*** SUPPLIED RECORDS

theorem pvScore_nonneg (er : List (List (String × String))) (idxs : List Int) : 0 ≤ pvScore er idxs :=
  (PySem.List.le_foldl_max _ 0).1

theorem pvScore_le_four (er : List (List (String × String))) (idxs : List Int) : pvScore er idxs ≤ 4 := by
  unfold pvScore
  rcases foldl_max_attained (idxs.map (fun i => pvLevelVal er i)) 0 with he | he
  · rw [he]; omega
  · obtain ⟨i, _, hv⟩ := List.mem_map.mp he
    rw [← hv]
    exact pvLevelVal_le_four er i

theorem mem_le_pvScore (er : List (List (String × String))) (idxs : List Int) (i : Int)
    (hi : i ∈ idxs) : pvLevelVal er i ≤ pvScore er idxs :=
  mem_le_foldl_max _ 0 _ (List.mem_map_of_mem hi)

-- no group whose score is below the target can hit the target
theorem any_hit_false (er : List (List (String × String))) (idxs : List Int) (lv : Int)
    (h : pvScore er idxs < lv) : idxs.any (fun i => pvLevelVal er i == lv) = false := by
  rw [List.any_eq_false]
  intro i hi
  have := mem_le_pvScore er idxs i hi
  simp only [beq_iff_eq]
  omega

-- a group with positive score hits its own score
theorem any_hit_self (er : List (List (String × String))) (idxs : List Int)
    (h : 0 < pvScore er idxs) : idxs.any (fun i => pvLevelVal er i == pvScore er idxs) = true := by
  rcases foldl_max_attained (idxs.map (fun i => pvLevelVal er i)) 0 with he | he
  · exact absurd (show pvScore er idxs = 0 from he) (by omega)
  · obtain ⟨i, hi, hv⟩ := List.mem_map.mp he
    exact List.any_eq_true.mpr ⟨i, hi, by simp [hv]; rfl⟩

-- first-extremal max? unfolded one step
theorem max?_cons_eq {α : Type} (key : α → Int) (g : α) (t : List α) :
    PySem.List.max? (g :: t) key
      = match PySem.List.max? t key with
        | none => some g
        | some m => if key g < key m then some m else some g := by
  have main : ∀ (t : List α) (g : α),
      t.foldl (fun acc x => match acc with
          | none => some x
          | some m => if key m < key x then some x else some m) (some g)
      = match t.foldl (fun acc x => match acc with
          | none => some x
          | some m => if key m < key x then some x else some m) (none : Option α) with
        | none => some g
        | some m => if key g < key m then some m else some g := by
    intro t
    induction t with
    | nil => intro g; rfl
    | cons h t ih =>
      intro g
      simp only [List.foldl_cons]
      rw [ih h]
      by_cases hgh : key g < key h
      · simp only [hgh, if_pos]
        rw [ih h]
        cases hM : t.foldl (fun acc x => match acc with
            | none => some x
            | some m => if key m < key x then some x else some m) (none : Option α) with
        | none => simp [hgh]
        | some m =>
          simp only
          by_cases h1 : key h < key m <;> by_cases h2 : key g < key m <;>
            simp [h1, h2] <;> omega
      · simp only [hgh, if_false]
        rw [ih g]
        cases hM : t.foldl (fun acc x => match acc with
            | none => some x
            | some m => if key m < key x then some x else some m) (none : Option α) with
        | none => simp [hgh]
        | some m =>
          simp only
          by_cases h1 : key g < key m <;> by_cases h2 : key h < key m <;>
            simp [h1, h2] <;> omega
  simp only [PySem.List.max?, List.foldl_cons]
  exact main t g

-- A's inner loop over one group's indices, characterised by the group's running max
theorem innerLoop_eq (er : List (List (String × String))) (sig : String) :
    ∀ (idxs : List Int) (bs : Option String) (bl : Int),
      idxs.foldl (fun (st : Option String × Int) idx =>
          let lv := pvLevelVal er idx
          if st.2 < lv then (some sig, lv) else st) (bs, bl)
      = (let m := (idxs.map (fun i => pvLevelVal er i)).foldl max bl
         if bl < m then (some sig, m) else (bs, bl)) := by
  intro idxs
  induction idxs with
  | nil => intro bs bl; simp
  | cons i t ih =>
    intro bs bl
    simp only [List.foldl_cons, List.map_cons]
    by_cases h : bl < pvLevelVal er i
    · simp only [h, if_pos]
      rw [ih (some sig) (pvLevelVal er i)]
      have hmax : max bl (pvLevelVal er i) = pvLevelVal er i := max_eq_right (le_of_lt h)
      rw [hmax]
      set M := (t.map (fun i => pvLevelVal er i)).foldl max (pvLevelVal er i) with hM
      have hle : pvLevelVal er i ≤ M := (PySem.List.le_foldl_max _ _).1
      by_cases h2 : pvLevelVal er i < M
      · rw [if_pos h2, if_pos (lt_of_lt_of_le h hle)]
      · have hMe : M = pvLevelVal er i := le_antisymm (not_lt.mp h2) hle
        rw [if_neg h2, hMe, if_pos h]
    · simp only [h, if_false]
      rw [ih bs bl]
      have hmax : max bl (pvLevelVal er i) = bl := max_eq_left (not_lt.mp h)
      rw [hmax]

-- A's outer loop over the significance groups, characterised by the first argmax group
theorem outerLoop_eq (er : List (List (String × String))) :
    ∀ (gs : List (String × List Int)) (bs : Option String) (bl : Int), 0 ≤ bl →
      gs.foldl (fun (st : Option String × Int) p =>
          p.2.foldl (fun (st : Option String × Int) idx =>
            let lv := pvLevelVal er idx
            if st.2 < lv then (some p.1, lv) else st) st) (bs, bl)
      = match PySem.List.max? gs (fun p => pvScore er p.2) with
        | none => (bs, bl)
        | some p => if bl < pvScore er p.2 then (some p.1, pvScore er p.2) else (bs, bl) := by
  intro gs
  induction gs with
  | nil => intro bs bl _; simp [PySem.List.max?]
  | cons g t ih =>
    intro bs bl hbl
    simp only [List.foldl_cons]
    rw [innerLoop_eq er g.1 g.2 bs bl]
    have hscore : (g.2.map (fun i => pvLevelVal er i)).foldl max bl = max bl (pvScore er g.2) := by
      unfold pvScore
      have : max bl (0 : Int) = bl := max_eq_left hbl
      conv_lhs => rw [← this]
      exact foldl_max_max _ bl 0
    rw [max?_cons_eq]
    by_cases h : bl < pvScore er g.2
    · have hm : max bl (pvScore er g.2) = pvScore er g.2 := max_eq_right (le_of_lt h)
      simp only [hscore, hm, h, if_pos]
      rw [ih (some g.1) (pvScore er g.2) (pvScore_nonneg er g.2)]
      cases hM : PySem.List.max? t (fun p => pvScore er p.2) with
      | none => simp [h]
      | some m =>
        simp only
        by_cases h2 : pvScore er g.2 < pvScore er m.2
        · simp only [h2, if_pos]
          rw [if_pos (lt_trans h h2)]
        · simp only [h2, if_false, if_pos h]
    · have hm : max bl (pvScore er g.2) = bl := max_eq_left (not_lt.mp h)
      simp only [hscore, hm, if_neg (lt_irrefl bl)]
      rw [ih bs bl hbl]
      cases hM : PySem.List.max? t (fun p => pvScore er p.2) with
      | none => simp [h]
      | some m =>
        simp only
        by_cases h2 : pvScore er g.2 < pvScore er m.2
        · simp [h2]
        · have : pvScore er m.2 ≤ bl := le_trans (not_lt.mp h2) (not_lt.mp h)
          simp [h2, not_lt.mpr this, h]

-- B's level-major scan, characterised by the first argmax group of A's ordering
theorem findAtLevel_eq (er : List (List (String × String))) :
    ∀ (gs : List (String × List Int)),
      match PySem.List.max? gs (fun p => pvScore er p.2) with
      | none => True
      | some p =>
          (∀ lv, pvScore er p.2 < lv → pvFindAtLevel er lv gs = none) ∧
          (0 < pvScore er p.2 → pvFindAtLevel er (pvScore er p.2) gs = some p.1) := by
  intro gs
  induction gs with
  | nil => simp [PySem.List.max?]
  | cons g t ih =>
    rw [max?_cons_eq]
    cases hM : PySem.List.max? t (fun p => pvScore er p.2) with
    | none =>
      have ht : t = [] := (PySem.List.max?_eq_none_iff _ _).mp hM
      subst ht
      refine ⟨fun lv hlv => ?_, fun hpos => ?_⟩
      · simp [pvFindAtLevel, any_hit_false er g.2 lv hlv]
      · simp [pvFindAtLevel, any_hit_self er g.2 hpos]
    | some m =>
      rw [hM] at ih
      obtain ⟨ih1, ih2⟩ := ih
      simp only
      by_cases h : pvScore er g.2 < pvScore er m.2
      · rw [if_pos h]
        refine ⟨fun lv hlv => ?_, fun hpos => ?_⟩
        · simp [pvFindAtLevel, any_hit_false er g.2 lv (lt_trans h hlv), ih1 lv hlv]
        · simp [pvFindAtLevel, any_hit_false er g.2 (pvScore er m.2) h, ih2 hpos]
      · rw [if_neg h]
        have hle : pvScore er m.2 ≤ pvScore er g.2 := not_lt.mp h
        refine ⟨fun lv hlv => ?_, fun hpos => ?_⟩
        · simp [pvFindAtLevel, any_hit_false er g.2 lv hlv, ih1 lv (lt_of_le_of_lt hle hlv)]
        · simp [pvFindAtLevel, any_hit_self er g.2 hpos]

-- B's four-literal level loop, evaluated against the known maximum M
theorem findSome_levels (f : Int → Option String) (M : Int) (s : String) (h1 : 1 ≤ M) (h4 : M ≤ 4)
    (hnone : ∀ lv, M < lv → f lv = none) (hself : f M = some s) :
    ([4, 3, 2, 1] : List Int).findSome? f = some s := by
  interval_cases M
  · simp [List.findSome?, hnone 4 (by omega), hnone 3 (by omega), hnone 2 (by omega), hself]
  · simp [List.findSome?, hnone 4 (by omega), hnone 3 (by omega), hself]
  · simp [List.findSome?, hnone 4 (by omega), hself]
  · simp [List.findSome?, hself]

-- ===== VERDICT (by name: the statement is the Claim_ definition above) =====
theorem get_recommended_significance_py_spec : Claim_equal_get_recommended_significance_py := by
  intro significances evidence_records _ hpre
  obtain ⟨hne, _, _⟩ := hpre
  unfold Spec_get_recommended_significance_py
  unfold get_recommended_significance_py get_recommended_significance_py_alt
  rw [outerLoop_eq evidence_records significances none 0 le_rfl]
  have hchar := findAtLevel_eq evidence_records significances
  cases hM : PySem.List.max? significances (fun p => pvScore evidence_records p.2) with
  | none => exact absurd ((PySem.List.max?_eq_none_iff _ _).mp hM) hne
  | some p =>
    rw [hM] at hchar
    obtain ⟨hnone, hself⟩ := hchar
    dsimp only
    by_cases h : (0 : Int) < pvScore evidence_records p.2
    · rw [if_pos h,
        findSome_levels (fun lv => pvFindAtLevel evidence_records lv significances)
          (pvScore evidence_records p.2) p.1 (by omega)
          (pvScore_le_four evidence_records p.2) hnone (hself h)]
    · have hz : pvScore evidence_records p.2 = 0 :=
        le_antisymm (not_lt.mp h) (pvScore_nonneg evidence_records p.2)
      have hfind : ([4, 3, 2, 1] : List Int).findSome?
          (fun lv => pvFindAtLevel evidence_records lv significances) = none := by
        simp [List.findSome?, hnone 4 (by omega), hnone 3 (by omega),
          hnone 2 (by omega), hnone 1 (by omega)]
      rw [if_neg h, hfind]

******

INSTRUCTIONS FOR THE TASK: Reply with nothing but the number of lines in the entries above that hold the string "this".

EXERCISE RESULT: 2